Report each line of the data that has "hstep" somewhere in it.
##### Provided data #####
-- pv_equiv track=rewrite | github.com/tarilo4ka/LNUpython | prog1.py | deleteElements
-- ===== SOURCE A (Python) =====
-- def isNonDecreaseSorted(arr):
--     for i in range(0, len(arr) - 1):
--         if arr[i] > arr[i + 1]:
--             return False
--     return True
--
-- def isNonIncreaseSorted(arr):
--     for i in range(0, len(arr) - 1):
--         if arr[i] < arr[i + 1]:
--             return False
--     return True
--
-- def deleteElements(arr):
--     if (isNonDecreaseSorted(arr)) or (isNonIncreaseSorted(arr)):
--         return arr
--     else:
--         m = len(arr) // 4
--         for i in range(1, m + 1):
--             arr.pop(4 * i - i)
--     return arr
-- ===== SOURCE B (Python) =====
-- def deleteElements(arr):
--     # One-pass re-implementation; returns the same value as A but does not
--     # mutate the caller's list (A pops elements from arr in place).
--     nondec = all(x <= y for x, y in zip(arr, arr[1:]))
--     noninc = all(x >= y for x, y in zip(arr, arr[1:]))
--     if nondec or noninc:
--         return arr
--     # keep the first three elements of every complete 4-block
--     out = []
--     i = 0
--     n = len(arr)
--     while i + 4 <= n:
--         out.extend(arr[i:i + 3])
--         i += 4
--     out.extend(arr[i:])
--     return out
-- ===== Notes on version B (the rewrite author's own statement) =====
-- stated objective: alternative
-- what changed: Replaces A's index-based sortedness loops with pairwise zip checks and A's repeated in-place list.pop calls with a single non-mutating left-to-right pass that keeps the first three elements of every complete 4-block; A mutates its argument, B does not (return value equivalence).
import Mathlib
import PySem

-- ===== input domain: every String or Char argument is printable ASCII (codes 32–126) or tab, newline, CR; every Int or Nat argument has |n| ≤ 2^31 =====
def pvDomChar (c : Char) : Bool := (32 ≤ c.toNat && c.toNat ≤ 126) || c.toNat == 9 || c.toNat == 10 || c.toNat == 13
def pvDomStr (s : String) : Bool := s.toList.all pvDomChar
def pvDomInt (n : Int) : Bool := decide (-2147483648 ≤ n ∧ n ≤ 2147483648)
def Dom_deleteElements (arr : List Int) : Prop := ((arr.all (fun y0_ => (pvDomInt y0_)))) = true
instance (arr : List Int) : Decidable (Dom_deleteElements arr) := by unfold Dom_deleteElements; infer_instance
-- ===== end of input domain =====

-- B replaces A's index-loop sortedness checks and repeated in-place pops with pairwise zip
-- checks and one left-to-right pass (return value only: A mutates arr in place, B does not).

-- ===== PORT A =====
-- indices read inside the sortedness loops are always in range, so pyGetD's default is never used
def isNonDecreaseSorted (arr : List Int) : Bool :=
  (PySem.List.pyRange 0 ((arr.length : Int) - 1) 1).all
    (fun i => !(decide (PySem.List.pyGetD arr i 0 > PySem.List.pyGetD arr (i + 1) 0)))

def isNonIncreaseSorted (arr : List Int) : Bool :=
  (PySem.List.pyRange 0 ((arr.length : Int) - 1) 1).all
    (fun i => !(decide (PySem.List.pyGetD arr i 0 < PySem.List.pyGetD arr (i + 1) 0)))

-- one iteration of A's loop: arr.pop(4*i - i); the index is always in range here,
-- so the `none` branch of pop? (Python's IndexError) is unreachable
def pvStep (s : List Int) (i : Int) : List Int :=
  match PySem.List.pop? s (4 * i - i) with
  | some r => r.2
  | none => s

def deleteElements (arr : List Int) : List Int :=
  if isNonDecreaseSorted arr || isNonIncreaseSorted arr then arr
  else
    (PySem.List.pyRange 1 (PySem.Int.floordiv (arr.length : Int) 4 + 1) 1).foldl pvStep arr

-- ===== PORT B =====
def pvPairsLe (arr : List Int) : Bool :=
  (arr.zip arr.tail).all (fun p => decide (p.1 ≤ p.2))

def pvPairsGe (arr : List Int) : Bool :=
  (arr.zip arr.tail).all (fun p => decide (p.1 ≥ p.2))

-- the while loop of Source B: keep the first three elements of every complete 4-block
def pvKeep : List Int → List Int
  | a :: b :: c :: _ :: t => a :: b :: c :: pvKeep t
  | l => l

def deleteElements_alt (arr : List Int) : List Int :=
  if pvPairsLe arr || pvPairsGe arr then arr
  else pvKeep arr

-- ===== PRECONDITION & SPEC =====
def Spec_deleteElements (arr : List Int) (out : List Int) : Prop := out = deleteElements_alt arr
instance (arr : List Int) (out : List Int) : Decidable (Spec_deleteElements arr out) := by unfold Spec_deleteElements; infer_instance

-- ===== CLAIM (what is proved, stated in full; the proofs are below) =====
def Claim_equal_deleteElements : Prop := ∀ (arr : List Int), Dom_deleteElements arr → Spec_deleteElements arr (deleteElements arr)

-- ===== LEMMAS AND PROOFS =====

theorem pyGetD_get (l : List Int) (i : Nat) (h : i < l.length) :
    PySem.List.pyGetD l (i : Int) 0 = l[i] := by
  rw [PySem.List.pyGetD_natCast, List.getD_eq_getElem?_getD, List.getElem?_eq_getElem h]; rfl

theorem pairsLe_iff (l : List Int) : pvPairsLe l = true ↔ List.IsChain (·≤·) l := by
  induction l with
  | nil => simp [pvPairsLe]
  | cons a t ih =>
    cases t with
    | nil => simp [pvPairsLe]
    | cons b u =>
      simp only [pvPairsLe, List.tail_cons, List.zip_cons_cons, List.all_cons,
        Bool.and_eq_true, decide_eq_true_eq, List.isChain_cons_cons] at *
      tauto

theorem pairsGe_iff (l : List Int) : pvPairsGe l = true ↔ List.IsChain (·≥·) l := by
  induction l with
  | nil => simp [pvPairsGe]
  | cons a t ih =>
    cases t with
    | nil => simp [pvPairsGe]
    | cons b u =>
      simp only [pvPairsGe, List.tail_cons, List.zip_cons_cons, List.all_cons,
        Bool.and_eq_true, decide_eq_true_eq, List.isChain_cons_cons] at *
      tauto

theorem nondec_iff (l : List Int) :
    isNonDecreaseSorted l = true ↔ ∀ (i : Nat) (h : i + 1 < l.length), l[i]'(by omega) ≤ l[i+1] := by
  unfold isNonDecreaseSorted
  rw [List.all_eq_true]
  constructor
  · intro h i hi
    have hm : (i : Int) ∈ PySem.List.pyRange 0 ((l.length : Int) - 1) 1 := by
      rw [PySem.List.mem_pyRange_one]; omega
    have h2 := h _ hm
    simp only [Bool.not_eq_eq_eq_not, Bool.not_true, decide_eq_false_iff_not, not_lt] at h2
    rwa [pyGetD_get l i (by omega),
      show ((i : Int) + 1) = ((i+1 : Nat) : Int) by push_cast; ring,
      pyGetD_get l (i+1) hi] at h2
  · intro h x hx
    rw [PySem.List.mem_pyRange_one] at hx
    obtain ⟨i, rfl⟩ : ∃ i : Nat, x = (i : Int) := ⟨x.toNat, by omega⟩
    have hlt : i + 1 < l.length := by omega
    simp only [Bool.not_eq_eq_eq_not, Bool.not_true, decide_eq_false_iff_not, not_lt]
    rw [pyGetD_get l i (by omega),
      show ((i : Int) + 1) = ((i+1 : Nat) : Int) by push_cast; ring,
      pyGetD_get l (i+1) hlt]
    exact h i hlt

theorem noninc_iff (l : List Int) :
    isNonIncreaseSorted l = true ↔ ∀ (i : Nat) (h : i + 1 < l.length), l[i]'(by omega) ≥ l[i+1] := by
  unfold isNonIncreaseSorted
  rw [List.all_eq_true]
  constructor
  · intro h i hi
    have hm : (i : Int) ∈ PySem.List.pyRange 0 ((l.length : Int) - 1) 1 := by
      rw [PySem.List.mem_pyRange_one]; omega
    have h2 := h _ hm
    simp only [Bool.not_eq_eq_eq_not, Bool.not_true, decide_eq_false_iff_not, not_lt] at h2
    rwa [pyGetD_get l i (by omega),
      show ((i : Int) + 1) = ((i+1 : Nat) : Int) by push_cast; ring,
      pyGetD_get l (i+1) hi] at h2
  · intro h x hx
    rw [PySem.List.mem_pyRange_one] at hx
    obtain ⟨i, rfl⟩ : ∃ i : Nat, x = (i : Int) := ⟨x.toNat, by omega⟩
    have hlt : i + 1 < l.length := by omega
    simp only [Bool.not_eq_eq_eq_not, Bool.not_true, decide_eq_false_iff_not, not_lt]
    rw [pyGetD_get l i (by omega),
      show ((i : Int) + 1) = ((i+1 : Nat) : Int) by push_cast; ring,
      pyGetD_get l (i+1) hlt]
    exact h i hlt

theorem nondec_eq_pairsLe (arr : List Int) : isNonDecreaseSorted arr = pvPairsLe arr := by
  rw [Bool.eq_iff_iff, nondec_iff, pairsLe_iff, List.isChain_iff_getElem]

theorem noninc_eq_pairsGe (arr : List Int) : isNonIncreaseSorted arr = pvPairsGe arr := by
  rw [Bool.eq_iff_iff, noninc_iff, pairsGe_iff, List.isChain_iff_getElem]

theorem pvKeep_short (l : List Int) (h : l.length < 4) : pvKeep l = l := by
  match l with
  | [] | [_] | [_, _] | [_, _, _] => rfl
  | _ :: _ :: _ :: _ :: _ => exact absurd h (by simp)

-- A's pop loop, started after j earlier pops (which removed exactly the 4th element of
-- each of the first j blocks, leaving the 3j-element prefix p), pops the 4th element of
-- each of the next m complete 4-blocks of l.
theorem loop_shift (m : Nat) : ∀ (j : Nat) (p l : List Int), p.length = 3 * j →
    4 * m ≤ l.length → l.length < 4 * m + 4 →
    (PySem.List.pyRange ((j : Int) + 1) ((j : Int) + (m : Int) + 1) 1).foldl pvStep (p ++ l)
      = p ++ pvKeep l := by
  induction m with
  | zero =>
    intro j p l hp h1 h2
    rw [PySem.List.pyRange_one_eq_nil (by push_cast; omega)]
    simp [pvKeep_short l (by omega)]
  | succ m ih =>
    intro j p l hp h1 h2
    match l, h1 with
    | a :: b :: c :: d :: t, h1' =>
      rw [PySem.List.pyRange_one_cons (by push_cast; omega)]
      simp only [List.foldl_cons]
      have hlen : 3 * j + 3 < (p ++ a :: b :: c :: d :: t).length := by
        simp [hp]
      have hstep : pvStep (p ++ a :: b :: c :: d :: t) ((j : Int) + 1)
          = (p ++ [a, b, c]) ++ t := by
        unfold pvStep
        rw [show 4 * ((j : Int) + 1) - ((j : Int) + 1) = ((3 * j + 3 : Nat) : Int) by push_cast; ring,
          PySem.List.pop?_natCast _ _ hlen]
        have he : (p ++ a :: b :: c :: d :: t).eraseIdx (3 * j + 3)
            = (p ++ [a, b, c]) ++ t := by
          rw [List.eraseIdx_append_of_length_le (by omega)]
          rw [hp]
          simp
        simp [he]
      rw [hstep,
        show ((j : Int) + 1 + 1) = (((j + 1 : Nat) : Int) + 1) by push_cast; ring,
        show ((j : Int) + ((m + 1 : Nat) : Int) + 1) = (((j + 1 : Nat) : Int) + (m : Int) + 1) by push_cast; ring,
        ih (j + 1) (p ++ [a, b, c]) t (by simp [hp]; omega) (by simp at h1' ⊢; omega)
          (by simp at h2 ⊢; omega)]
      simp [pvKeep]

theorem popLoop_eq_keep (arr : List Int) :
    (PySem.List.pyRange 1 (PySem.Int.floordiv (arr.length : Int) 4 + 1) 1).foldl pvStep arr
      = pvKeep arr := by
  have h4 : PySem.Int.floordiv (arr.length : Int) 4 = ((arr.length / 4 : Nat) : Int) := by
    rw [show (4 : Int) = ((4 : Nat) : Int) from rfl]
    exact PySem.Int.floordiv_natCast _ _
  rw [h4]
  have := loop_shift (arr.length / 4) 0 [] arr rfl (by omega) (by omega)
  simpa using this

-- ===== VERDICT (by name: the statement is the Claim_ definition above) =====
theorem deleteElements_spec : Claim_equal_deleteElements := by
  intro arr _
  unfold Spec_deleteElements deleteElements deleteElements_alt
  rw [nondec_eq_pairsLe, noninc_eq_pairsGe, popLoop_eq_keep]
#####
- [Your solution]:
      have hstep : pvStep (p ++ a :: b :: c :: d :: t) ((j : Int) + 1)
      rw [hstep,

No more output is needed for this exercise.